4.2. Clinical Application
One of the primary advantages of the XGBoost model is its ability to accurately predict the early onset of DR, particularly in patients with no visible signs of the disease. This predictive capability enables clinicians to intervene earlier, potentially delaying or preventing the progression of DR. For instance, patients identified as being at high risk of DR can be referred for more frequent retinal screening and aggressive management of modifiable risk factors, such as hypertension and dyslipidemia. Early intervention can help reduce the risk of progression to advanced stages of DR, where treatment options become more limited and complications more severe.

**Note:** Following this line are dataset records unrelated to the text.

-- pv_equiv track=rewrite | github.com/shrestho0/ProblemSolving | Contest/Bracu/I.py | magic_wands
-- ===== SOURCE A (Python) =====
-- def magic_wands(N, K, power_list):
--     disteb_list = power_list.copy()
--     if K == 0: return 0
--     if N < 2: return 0
--     if N == 2:
--         if abs(power_list[0] - power_list[-1]) > K: return 1
--         else: return 0
--     for disteb in power_list:
--         if max(disteb_list) - min(disteb_list) > K:
--             disteb_list.remove(disteb)
--
--     if len(disteb_list) == len(power_list): return 0
--     else: return len(disteb_list)
-- ===== SOURCE B (Python) =====
-- def magic_wands(N, K, power_list):
--     # single backward pass with running min/max instead of repeated full-list max/min scans
--     if K == 0:
--         return 0
--     if N < 2:
--         return 0
--     if N == 2:
--         return 1 if abs(power_list[0] - power_list[-1]) > K else 0
--     m = 0  # length of the longest suffix whose spread is <= K
--     lo = hi = None
--     for x in reversed(power_list):
--         lo = x if lo is None or x < lo else lo
--         hi = x if hi is None or x > hi else hi
--         if hi - lo <= K:
--             m += 1
--     return 0 if m == len(power_list) else m
-- ===== Notes on version B (the rewrite author's own statement) =====
-- stated objective: faster
-- what changed: A repeatedly rescans the whole remaining list with max()/min() while removing prefix elements; B makes a single backward pass maintaining running min/max to find the longest suffix whose spread is <= K.
import Mathlib
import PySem

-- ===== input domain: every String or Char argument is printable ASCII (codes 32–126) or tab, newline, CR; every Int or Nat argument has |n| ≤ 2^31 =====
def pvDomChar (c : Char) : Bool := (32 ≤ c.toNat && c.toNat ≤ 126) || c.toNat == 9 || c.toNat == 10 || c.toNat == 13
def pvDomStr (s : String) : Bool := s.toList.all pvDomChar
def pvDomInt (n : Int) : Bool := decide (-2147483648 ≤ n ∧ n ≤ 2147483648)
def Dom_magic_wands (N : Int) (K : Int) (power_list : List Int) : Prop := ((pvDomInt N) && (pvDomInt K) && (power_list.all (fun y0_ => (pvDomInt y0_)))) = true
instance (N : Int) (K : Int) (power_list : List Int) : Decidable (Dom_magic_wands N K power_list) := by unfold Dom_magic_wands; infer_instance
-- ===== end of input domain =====

-- B replaces A's quadratic remove-while-spread-exceeds-K loop (full max/min scan per step)
-- by one backward pass with running min/max (objective: faster, asymptotic).

-- ===== PORT A =====
-- one iteration of A's for-loop: if max(dl) - min(dl) > K: dl.remove(disteb)
-- (the `| _, _ => dl` arm is max()/min() of an empty list, unreachable: removals never
-- outpace iterations; the `.getD dl` is remove's ValueError, likewise unreachable here)
def aStep (K : Int) (dl : List Int) (x : Int) : List Int :=
  match PySem.List.max? dl (fun y => y), PySem.List.min? dl (fun y => y) with
  | some M, some m => if M - m > K then (PySem.List.remove? dl x).getD dl else dl
  | _, _ => dl

def magic_wands (N : Int) (K : Int) (power_list : List Int) : Int :=
  if K = 0 then 0
  else if N < 2 then 0
  else if N = 2 then
    -- power_list[0] / power_list[-1]: IndexError on [] is excluded by Pre_
    match PySem.List.pyGet? power_list 0, PySem.List.pyGet? power_list (-1) with
    | some a, some b => if |a - b| > K then 1 else 0
    | _, _ => 0
  else
    let dl := power_list.foldl (aStep K) power_list
    if PySem.List.len dl = PySem.List.len power_list then 0 else PySem.List.len dl

-- ===== PORT B =====
-- one iteration of B's backward loop; state = (m, lo, hi), lo/hi = None before the first element
def bStep (K : Int) (s : Int × Option Int × Option Int) (x : Int) : Int × Option Int × Option Int :=
  let lo : Int := match s.2.1 with | none => x | some l => if x < l then x else l
  let hi : Int := match s.2.2 with | none => x | some h => if x > h then x else h
  if hi - lo ≤ K then (s.1 + 1, some lo, some hi) else (s.1, some lo, some hi)

def magic_wands_alt (N : Int) (K : Int) (power_list : List Int) : Int :=
  if K = 0 then 0
  else if N < 2 then 0
  else if N = 2 then
    match PySem.List.pyGet? power_list 0, PySem.List.pyGet? power_list (-1) with
    | some a, some b => if |a - b| > K then 1 else 0
    | _, _ => 0
  else
    let r := power_list.reverse.foldl (bStep K) (0, none, none)
    if r.1 = PySem.List.len power_list then 0 else r.1

-- ===== PRECONDITION & SPEC =====
-- A (and B) raise IndexError on power_list[0] when K ≠ 0, N = 2 and power_list = []; excluded.
def Pre_magic_wands (N : Int) (K : Int) (power_list : List Int) : Prop :=
  ¬ (K ≠ 0 ∧ N = 2 ∧ power_list = [])
instance (N : Int) (K : Int) (power_list : List Int) : Decidable (Pre_magic_wands N K power_list) := by unfold Pre_magic_wands; infer_instance

def pvWitness_magic_wands : Int × Int × List Int := (3, 1, [1, 5, 2, 3])

def Spec_magic_wands (N : Int) (K : Int) (power_list : List Int) (out : Int) : Prop := out = magic_wands_alt N K power_list
instance (N : Int) (K : Int) (power_list : List Int) (out : Int) : Decidable (Spec_magic_wands N K power_list out) := by unfold Spec_magic_wands; infer_instance

-- ===== CLAIM (what is proved, stated in full; the proofs are below) =====
def Claim_equal_magic_wands : Prop := ∀ (N : Int) (K : Int) (power_list : List Int), Dom_magic_wands N K power_list → Pre_magic_wands N K power_list → Spec_magic_wands N K power_list (magic_wands N K power_list)

-- ===== LEMMAS AND PROOFS =====

-- length of the longest suffix of l whose spread (max - min) is ≤ K
def gLen (K : Int) : List Int → Nat
  | [] => 0
  | x :: t => if t.foldl max x - t.foldl min x ≤ K then t.length + 1 else gLen K t

theorem gLen_le (K : Int) (l : List Int) : gLen K l ≤ l.length := by
  induction l with
  | nil => simp [gLen]
  | cons x t ih =>
    simp only [gLen]
    split
    · simp
    · exact Nat.le_succ_of_le ih

-- once the spread is ≤ K, A's loop never changes the list again
theorem foldl_aStep_of_le (K x : Int) (t : List Int)
    (h : t.foldl max x - t.foldl min x ≤ K) :
    ∀ rest, List.foldl (aStep K) (x :: t) rest = x :: t := by
  intro rest
  induction rest with
  | nil => rfl
  | cons y r ih =>
    have hs : aStep K (x :: t) y = x :: t := by
      simp [aStep, PySem.List.max?_id_cons, PySem.List.min?_id_cons, not_lt.mpr h]
    simpa [List.foldl, hs] using ih

-- A's whole loop drops exactly the prefix before the longest good suffix
theorem A_loop (K : Int) (l : List Int) :
    List.foldl (aStep K) l l = l.drop (l.length - gLen K l) := by
  induction l with
  | nil => rfl
  | cons x t ih =>
    by_cases h : t.foldl max x - t.foldl min x ≤ K
    · have hstep : aStep K (x :: t) x = x :: t := by
        simp [aStep, PySem.List.max?_id_cons, PySem.List.min?_id_cons, not_lt.mpr h]
      have : List.foldl (aStep K) (x :: t) (x :: t) = x :: t := by
        simpa [List.foldl, hstep] using foldl_aStep_of_le K x t h t
      rw [this, gLen, if_pos h]
      simp
    · have hstep : aStep K (x :: t) x = t := by
        simp [aStep, PySem.List.max?_id_cons, PySem.List.min?_id_cons, lt_of_not_ge h]
      have hg := gLen_le K t
      have : (x :: t).length - gLen K (x :: t) = (t.length - gLen K t) + 1 := by
        rw [gLen, if_neg h]; simp; omega
      rw [List.foldl, hstep, ih, this, List.drop_succ_cons]

-- running min/max of a nonempty list, as B maintains them
def foldMin? : List Int → Option Int
  | [] => none
  | x :: t => some (t.foldl min x)

def foldMax? : List Int → Option Int
  | [] => none
  | x :: t => some (t.foldl max x)

theorem ite_lt_eq_min (x l : Int) : (if x < l then x else l) = min x l := by
  split <;> omega

theorem ite_gt_eq_max (x h : Int) : (if x > h then x else h) = max x h := by
  split <;> omega

-- B's backward pass (written as foldr) computes gLen and the running extrema
theorem B_loop (K : Int) (l : List Int) :
    List.foldr (fun x s => bStep K s x) ((0 : Int), (none : Option Int), (none : Option Int)) l
      = ((gLen K l : Int), foldMin? l, foldMax? l) := by
  induction l with
  | nil => rfl
  | cons x t ih =>
    rw [List.foldr, ih]
    cases t with
    | nil =>
      simp only [bStep, foldMin?, foldMax?, gLen]
      by_cases h : (0 : Int) ≤ K
      · simp [h]
      · simp [h]
    | cons y t' =>
      have hmin : (if x < t'.foldl min y then x else t'.foldl min y) = t'.foldl min (min x y) := by
        rw [ite_lt_eq_min, List.foldl_assoc]
      have hmax : (if x > t'.foldl max y then x else t'.foldl max y) = t'.foldl max (max x y) := by
        rw [ite_gt_eq_max, List.foldl_assoc]
      simp only [bStep, foldMin?, foldMax?, hmin, hmax]
      by_cases h : t'.foldl max (max x y) - t'.foldl min (min x y) ≤ K
      · -- good suffix grows: the tail was entirely good too
        have hmle : t'.foldl max y ≤ t'.foldl max (max x y) := by
          rw [List.foldl_assoc]; exact le_max_right _ _
        have hmge : t'.foldl min (min x y) ≤ t'.foldl min y := by
          rw [List.foldl_assoc]; exact min_le_right _ _
        have ht : t'.foldl max y - t'.foldl min y ≤ K := by omega
        have hgt : gLen K (y :: t') = t'.length + 1 := by rw [gLen, if_pos ht]
        have hgx : gLen K (x :: y :: t') = t'.length + 2 := by
          rw [gLen, if_pos (show List.foldl max x (y :: t') - List.foldl min x (y :: t') ≤ K from h)]
          simp
        rw [if_pos h, hgx, hgt]
        simp only [Prod.mk.injEq]
        exact ⟨by push_cast; ring, rfl, rfl⟩
      · have hgx : gLen K (x :: y :: t') = gLen K (y :: t') := by
          rw [gLen, if_neg (show ¬ (List.foldl max x (y :: t') - List.foldl min x (y :: t') ≤ K) from h)]
        rw [if_neg h, hgx]
        rfl

-- ===== VERDICT (by name: the statement is the Claim_ definition above) =====
theorem magic_wands_spec : Claim_equal_magic_wands := by
  intro N K pl _ hpre
  unfold Spec_magic_wands magic_wands magic_wands_alt
  by_cases hK : K = 0
  · simp [hK]
  · rw [if_neg hK, if_neg hK]
    by_cases hN : N < 2
    · simp [hN]
    · rw [if_neg hN, if_neg hN]
      by_cases hN2 : N = 2
      · simp [hN2]
      · rw [if_neg hN2, if_neg hN2]
        have hB : pl.reverse.foldl (bStep K) ((0 : Int), none, none)
            = ((gLen K pl : Int), foldMin? pl, foldMax? pl) := by
          rw [List.foldl_reverse]; exact B_loop K pl
        have hA : pl.foldl (aStep K) pl = pl.drop (pl.length - gLen K pl) := A_loop K pl
        have hg := gLen_le K pl
        simp only [hA, hB, PySem.List.len_eq, List.length_drop]
        rw [show pl.length - (pl.length - gLen K pl) = gLen K pl from by omega]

Furthermore, the model’s ability to distinguish between different stages of DR—No DR, Mild, Moderate, Severe, and Proliferative DR—provides valuable insights for stratifying patients according to their disease severity. This stratification allows clinicians to tailor treatment plans to individual patient needs. For example, patients predicted to have moderate or severe DR may benefit from more intensive therapeutic approaches, such as the early initiation of anti-VEGF therapy or laser treatment, to prevent further retinal damage and preserve vision.
Additionally, the XGBoost model incorporates cardiovascular risk factors that are routinely measured in clinical practice, making it highly adaptable for use in real-world healthcare settings. The simplicity of using widely available clinical data ensures that the model can be easily integrated into existing patient management workflows without the need for specialized or complex diagnostic procedures. This enhances its applicability in primary care settings, where early intervention is critical for preventing disease progression in diabetic patients. Another key aspect of the model’s utility is its ability to aid in decision-making regarding patient follow-up. By predicting the likelihood of progression to more advanced stages of DR, the model can inform decisions on how often patients should be monitored.

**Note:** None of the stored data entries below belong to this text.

-- pv_equiv track=rewrite | github.com/Usman-Rasheed-Siddiqui/winter-activity-Logic-Forge-CIS-Community | Week 2/challenge_3_mirror_quest.py | find_longest_mirror_length
-- ===== SOURCE A (Python) =====
-- def find_longest_mirror_length(s):
--
--     length = len(s)
--
--     if length == 1:
--         return 1
--
--     i = 0
--     j = len(s) - 1
--
--     while i < j:
--         if s[i] != s[j]:
--             max_string = max(s[i + 1:], s[i: j])
--             return find_longest_mirror_length(max_string)
--
--         else:
--             return 2 + find_longest_mirror_length(s[i + 1: ])
-- ===== SOURCE B (Python) =====
-- def find_longest_mirror_length(s):
--     add = 0
--     while len(s) > 1:
--         if s[0] != s[-1]:
--             s = max(s[1:], s[:-1])
--         else:
--             add += 2
--             s = s[1:]
--     return add + 1
-- ===== Notes on version B (the rewrite author's own statement) =====
-- stated objective: simpler
-- what changed: Replaced A's recursion (which pushes '2 +' onto the call stack at every matching end-pair and re-slices inside a vestigial while loop) by a single iterative while loop threading an explicit add accumulator.
-- outside the precondition, e.g. on find_longest_mirror_length(''): A returns None, B returns 1
import Mathlib
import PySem

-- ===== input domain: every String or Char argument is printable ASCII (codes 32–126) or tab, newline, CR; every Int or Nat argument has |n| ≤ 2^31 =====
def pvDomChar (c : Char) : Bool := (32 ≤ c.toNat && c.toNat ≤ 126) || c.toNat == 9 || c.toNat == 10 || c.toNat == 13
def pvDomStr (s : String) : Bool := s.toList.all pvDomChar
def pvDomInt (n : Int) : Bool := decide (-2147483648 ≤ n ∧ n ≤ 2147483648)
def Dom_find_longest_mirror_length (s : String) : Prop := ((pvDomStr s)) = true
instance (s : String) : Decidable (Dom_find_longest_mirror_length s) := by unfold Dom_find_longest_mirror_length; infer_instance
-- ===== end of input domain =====

-- B replaces A's recursion (which re-adds 2 at every return) by a single while loop threading an
-- explicit `add` accumulator; same values on every nonempty string (objective: simpler/iterative).

-- ===== PORT A =====
-- Python's max(x, y) on two strings: y if x < y else x (code-point lexicographic '<').
def pyMaxStr (x y : List Char) : List Char := if x < y then y else x

-- needed by the termination proofs of both ports (cited in decreasing_by)
theorem pyMaxStr_cases (x y : List Char) : pyMaxStr x y = y ∨ pyMaxStr x y = x := by
  unfold pyMaxStr; split <;> simp

def fA : List Char → Int
  | [] => 0  -- Python A falls off the while loop and returns None here; excluded by Pre_
  | [_] => 1
  | a :: b :: t =>
      -- i = 0, j = len(s)-1: s[i] = a, s[j] = last; s[i+1:] = b :: t, s[i:j] = dropLast
      if a ≠ (b :: t).getLast (by simp) then
        fA (pyMaxStr (b :: t) ((a :: b :: t).dropLast))
      else 2 + fA (b :: t)
termination_by l => l.length
decreasing_by
  · rcases pyMaxStr_cases (b :: t) ((a :: b :: t).dropLast) with h | h <;> rw [h] <;> simp
  · simp

def find_longest_mirror_length (s : String) : Int := fA s.toList

-- ===== PORT B =====
-- the `while len(s) > 1` loop of Source B, state = (current string, add)
def fBloop (l : List Char) (add : Int) : Int :=
  if h1 : l.length ≤ 1 then add + 1
  else if l.headD ' ' ≠ l.getLastD ' ' then
    fBloop (pyMaxStr (l.drop 1) l.dropLast) add
  else
    fBloop (l.drop 1) (add + 2)
termination_by l.length
decreasing_by
  · rcases pyMaxStr_cases (l.drop 1) l.dropLast with h | h <;> rw [h] <;> simp <;> omega
  · simp; omega

def find_longest_mirror_length_alt (s : String) : Int := fBloop s.toList 0

-- ===== PRECONDITION & SPEC =====
-- Pre_ excludes only the empty string, on which Python A falls off its loop and returns None
-- (no int); B naturally returns 1 there.
def Pre_find_longest_mirror_length (s : String) : Prop := s ≠ ""
instance (s : String) : Decidable (Pre_find_longest_mirror_length s) := by
  unfold Pre_find_longest_mirror_length; infer_instance
def pvWitness_find_longest_mirror_length : String := "abcba"

def Spec_find_longest_mirror_length (s : String) (out : Int) : Prop := out = find_longest_mirror_length_alt s
instance (s : String) (out : Int) : Decidable (Spec_find_longest_mirror_length s out) := by
  unfold Spec_find_longest_mirror_length; infer_instance

-- ===== CLAIM (what is proved, stated in full; the proofs are below) =====
def Claim_equal_find_longest_mirror_length : Prop := ∀ (s : String), Dom_find_longest_mirror_length s → Pre_find_longest_mirror_length s → Spec_find_longest_mirror_length s (find_longest_mirror_length s)

-- ===== LEMMAS AND PROOFS =====

theorem fBloop_eq (n : Nat) : ∀ (l : List Char), l.length ≤ n → l ≠ [] →
    ∀ add : Int, fBloop l add = add + fA l := by
  induction n with
  | zero => intro l hl hne; cases l <;> simp at hl hne
  | succ n ih =>
    intro l hl hne add
    match l with
    | [c] => simp [fBloop, fA]
    | a :: b :: t =>
      have hlast : (a :: b :: t).getLastD ' ' = (b :: t).getLast (by simp) := by
        rw [List.getLastD_eq_getLast?,
            List.getLast?_eq_some_getLast (l := a :: b :: t) (by simp)]
        simp [List.getLast_cons]
      rw [fBloop, fA, dif_neg (by simp), List.headD_cons, hlast, List.drop_one, List.tail_cons]
      by_cases hc : a = (b :: t).getLast (by simp)
      · rw [if_neg (by simp [hc]), if_neg (by simp [hc]),
            ih (b :: t) (by simp at hl ⊢; omega) (by simp) (add + 2)]
        ring
      · rw [if_pos hc, if_pos hc]
        have hM := pyMaxStr_cases (b :: t) ((a :: b :: t).dropLast)
        have hlen : (pyMaxStr (b :: t) ((a :: b :: t).dropLast)).length ≤ n := by
          rcases hM with h | h <;> rw [h] <;> simp at hl ⊢ <;> omega
        have hne' : pyMaxStr (b :: t) ((a :: b :: t).dropLast) ≠ [] := by
          rcases hM with h | h <;> rw [h] <;> simp
        exact ih _ hlen hne' add

-- ===== VERDICT (by name: the statement is the Claim_ definition above) =====
theorem find_longest_mirror_length_spec : Claim_equal_find_longest_mirror_length := by
  intro s _ hpre
  unfold Spec_find_longest_mirror_length find_longest_mirror_length find_longest_mirror_length_alt
  have hne : s.toList ≠ [] := by
    intro hl
    exact hpre (by have := congrArg String.ofList hl; simpa using this)
  rw [fBloop_eq s.toList.length s.toList le_rfl hne 0]
  ring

Finally, the model’s potential extends beyond prediction to guiding treatment strategies. With accurate identification of patients at various stages of DR, clinicians can recommend interventions based on individual risk profiles. For instance, controlling blood pressure and optimizing lipid profiles in patients identified as being at risk of DR progression can prevent further retinal damage and improve long-term outcomes.